> [Exercise prompt]: Copy out each line of the entries below in which the string "else" appears.

===============

-- pv_equiv track=rewrite | github.com/amberneil/datasnap | datasnap/helpers.py | build_size_index
-- ===== SOURCE A (Python) =====
-- def build_size_index(file_map):
--     table = {}
--     for path, data in file_map.items():
--         size = data.get('st_size', 0)
--         if not table.get(size):
--             table[size] = set()
--         table[size].add(path)
--     return table
-- ===== SOURCE B (Python) =====
-- def build_size_index(file_map):
--     # gather-per-key: compute each entry's size once, list the distinct sizes
--     # in first-appearance order, then collect the paths of each size group
--     pairs = [(path, data.get('st_size', 0)) for path, data in file_map.items()]
--     sizes = list(dict.fromkeys(size for _, size in pairs))
--     return {s: {p for p, s2 in pairs if s2 == s} for s in sizes}
-- ===== Notes on version B (the rewrite author's own statement) =====
-- stated objective: alternative
-- what changed: Replaces A's scatter-into-buckets loop (create-bucket-if-falsy, then add) with a gather: precompute (path, size) pairs, dedupe the sizes in first-appearance order, then build each size's path set by a per-size comprehension over the pairs.
import Mathlib
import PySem

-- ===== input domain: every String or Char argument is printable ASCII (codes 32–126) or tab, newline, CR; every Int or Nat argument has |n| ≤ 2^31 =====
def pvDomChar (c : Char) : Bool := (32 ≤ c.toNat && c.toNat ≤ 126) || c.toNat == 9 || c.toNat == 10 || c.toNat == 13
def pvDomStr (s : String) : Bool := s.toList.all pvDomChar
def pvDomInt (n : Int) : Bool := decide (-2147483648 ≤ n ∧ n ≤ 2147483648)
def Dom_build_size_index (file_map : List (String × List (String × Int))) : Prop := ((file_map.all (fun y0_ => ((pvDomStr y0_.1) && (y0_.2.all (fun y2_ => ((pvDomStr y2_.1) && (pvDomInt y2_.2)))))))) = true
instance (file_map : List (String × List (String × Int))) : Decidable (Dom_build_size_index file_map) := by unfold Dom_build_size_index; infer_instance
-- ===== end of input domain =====

-- B gathers per size (pairs, deduped sizes, per-size set comprehension) instead of A's scatter loop; alternative decomposition, not faster.


-- ===== PORT A =====
def build_size_index (file_map : List (String × List (String × Int))) : List (Int × List String) :=
  ((PySem.Dict.ofList file_map).items.foldl
    (fun table pd =>
      let size : Int := (PySem.Dict.ofList pd.2).getD "st_size" 0
      let table :=
        if (table.get? size).getD PySem.Set.empty = (PySem.Set.empty : PySem.Set String) then
          table.insert size PySem.Set.empty
        else table
      table.modify size PySem.Set.empty (fun s => PySem.Set.add s pd.1))
    PySem.Dict.empty).items

-- ===== PORT B =====
def build_size_index_alt (file_map : List (String × List (String × Int))) : List (Int × List String) :=
  let pairs := (PySem.Dict.ofList file_map).items.map
      (fun pd => (pd.1, (PySem.Dict.ofList pd.2).getD "st_size" 0))
  let sizes := PySem.List.dedup (pairs.map (·.2))
  sizes.map (fun s => (s, PySem.Set.ofList ((pairs.filter (fun q => q.2 == s)).map (·.1))))

-- ===== PRECONDITION & SPEC =====
def Spec_build_size_index (file_map : List (String × List (String × Int))) (out : List (Int × List String)) : Prop := out = build_size_index_alt file_map
instance (file_map : List (String × List (String × Int))) (out : List (Int × List String)) : Decidable (Spec_build_size_index file_map out) := by unfold Spec_build_size_index; infer_instance

-- ===== CLAIM (what is proved, stated in full; the proofs are below) =====
def Claim_equal_build_size_index : Prop := ∀ (file_map : List (String × List (String × Int))), Dom_build_size_index file_map → Spec_build_size_index file_map (build_size_index file_map)

-- ===== LEMMAS AND PROOFS =====

-- the plain "modify" step: what A's create-then-add amounts to
def pvUpd (t : PySem.Dict Int (PySem.Set String)) (q : String × Int) : PySem.Dict Int (PySem.Set String) :=
  t.modify q.2 PySem.Set.empty (fun v => PySem.Set.add v q.1)

theorem pv_step_eq (t : PySem.Dict Int (PySem.Set String)) (p : String) (s : Int) :
    (if (t.get? s).getD PySem.Set.empty = (PySem.Set.empty : PySem.Set String) then
        t.insert s PySem.Set.empty
      else t).modify s PySem.Set.empty (fun v => PySem.Set.add v p)
    = t.modify s PySem.Set.empty (fun v => PySem.Set.add v p) := by
  split_ifs with h
  · have h' : (t.get? s).getD [] = [] := h
    simp [PySem.Dict.modify, PySem.Dict.insert_insert_self,
      PySem.Dict.getD_eq_get?_getD, PySem.Set.empty, PySem.Set.add, h']
  · rfl

theorem pv_getD_foldl_upd (l : List (String × Int)) (d : PySem.Dict Int (PySem.Set String)) (s : Int) :
    (l.foldl pvUpd d).getD s PySem.Set.empty
    = l.foldl (fun v q => if q.2 = s then PySem.Set.add v q.1 else v) (d.getD s PySem.Set.empty) := by
  induction l generalizing d with
  | nil => rfl
  | cons q rest ih =>
    simp only [List.foldl_cons, ih, pvUpd, PySem.Dict.getD_modify]
    by_cases hq : q.2 = s
    · simp [hq]
    · simp [hq, Ne.symm hq]

theorem pv_filter_fold (l : List (String × Int)) (s : Int) (v0 : PySem.Set String) :
    l.foldl (fun v q => if q.2 = s then PySem.Set.add v q.1 else v) v0
    = ((l.filter (fun q => q.2 == s)).map (·.1)).foldl PySem.Set.add v0 := by
  induction l generalizing v0 with
  | nil => rfl
  | cons q rest ih =>
    by_cases hq : q.2 = s
    · simp [hq, ih]
    · simp [hq, ih]

theorem build_size_index_spec : Claim_equal_build_size_index := by
  intro fm _
  unfold Spec_build_size_index build_size_index build_size_index_alt
  have hstep :
      (fun (table : PySem.Dict Int (PySem.Set String)) (pd : String × List (String × Int)) =>
        let size : Int := (PySem.Dict.ofList pd.2).getD "st_size" 0
        let table :=
          if (table.get? size).getD PySem.Set.empty = (PySem.Set.empty : PySem.Set String) then
            table.insert size PySem.Set.empty
          else table
        table.modify size PySem.Set.empty (fun s => PySem.Set.add s pd.1))
      = (fun table pd => pvUpd table (pd.1, (PySem.Dict.ofList pd.2).getD "st_size" 0)) := by
    funext t pd
    exact pv_step_eq t pd.1 _
  rw [hstep]
  set l := (PySem.Dict.ofList fm).items with hl
  have hmap :
      l.foldl (fun table pd => pvUpd table (pd.1, (PySem.Dict.ofList pd.2).getD "st_size" 0)) PySem.Dict.empty
      = (l.map (fun pd => (pd.1, (PySem.Dict.ofList pd.2).getD "st_size" 0))).foldl pvUpd PySem.Dict.empty := by
    rw [List.foldl_map]
  rw [hmap]
  set ps := l.map (fun pd => (pd.1, (PySem.Dict.ofList pd.2).getD "st_size" 0)) with hps
  -- the final dict: nodup keys, keys as deduped sizes
  have hnd : (ps.foldl pvUpd PySem.Dict.empty).keys.Nodup := by
    have := PySem.Dict.nodup_keys_foldl_modify_key ps (fun q : String × Int => q.2)
      PySem.Set.empty (fun _ q => fun v => PySem.Set.add v q.1)
      (PySem.Dict.empty : PySem.Dict Int (PySem.Set String)) PySem.Dict.nodup_keys_empty
    exact this
  have hkeys : (ps.foldl pvUpd PySem.Dict.empty).keys = PySem.List.dedup (ps.map (·.2)) := by
    have := PySem.Dict.keys_foldl_modify_key ps (fun q : String × Int => q.2)
      PySem.Set.empty (fun _ q => fun v => PySem.Set.add v q.1)
      (PySem.Dict.empty : PySem.Dict Int (PySem.Set String))
    simpa [PySem.Dict.keys_empty, PySem.Set.update, PySem.Set.ofList_eq_foldl] using this
  rw [PySem.Dict.items_eq_map_keys _ hnd PySem.Set.empty, hkeys]
  apply List.map_congr_left
  intro s _
  have := pv_getD_foldl_upd ps PySem.Dict.empty s
  rw [this, PySem.Dict.getD_empty, pv_filter_fold, PySem.Set.ofList_eq_foldl]
  rfl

===============

> [Solution to this exercise]:
        else table
      else t).modify s PySem.Set.empty (fun v => PySem.Set.add v p)
    = l.foldl (fun v q => if q.2 = s then PySem.Set.add v q.1 else v) (d.getD s PySem.Set.empty) := by
    l.foldl (fun v q => if q.2 = s then PySem.Set.add v q.1 else v) v0
          else table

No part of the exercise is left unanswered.